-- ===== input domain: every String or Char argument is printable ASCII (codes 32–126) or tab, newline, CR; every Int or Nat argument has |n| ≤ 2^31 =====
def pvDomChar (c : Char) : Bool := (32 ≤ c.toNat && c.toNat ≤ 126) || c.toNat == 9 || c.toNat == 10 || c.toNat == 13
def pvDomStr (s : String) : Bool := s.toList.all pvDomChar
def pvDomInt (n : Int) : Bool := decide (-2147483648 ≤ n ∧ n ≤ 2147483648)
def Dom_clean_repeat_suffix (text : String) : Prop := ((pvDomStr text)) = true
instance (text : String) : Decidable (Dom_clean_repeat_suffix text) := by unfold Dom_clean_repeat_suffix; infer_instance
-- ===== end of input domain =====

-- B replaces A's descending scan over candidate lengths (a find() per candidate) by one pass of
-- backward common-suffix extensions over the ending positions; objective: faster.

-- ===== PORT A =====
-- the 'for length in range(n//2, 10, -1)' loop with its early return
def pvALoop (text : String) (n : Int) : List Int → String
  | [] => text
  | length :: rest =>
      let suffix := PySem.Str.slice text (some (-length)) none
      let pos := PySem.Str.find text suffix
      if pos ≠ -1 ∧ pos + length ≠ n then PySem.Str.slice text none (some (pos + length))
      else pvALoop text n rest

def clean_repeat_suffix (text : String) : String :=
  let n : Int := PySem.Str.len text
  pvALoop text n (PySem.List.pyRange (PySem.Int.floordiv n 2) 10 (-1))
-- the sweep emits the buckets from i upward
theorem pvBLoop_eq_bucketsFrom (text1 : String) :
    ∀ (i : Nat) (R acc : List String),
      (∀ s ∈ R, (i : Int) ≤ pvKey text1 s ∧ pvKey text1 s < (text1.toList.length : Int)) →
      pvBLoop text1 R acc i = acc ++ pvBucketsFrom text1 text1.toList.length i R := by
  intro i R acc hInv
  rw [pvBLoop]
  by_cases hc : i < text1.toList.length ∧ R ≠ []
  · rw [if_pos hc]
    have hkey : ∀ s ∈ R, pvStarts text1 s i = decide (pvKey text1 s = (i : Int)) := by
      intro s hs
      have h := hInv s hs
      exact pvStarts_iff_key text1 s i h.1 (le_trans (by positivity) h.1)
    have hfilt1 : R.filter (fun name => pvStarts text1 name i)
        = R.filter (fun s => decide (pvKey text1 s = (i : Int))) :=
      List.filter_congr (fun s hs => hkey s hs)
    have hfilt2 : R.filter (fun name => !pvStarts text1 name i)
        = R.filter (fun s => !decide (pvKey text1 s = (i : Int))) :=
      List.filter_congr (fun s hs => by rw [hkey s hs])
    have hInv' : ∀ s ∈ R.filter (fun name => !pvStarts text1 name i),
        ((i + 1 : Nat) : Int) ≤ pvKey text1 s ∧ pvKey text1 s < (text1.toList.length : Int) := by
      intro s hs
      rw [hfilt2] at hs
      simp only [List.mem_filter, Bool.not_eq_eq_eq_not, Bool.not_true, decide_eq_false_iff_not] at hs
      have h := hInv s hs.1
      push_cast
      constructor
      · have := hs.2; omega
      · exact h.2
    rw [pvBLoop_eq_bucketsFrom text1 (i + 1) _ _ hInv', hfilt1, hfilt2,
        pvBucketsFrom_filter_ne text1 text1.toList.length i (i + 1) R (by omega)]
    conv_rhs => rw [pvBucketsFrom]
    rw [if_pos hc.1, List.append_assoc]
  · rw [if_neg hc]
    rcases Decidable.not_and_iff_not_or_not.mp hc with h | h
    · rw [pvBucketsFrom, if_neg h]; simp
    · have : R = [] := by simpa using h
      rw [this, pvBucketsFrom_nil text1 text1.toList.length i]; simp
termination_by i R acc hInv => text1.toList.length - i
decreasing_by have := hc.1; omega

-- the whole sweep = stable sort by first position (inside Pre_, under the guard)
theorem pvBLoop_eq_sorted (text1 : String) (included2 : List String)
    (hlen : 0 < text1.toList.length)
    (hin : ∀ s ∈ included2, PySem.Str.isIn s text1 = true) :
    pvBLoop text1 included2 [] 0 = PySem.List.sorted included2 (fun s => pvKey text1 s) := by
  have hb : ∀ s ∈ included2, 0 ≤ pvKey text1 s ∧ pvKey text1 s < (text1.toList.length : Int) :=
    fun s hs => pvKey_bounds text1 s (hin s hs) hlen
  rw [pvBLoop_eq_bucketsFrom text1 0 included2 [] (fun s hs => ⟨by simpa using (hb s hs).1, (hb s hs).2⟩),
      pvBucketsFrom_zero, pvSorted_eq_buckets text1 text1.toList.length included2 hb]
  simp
=======
_Work instructions_
Considering only the material above, set down every line from the one with "rw [hfilt2] at hs" to the one with "decreasing_by have := hc.1; omega", inclusive, exactly as written.

_Problem solution_
      rw [hfilt2] at hs
      simp only [List.mem_filter, Bool.not_eq_eq_eq_not, Bool.not_true, decide_eq_false_iff_not] at hs
      have h := hInv s hs.1
      push_cast
      constructor
      · have := hs.2; omega
      · exact h.2
    rw [pvBLoop_eq_bucketsFrom text1 (i + 1) _ _ hInv', hfilt1, hfilt2,
        pvBucketsFrom_filter_ne text1 text1.toList.length i (i + 1) R (by omega)]
    conv_rhs => rw [pvBucketsFrom]
    rw [if_pos hc.1, List.append_assoc]
  · rw [if_neg hc]
    rcases Decidable.not_and_iff_not_or_not.mp hc with h | h
    · rw [pvBucketsFrom, if_neg h]; simp
    · have : R = [] := by simpa using h
      rw [this, pvBucketsFrom_nil text1 text1.toList.length i]; simp
termination_by i R acc hInv => text1.toList.length - i
decreasing_by have := hc.1; omega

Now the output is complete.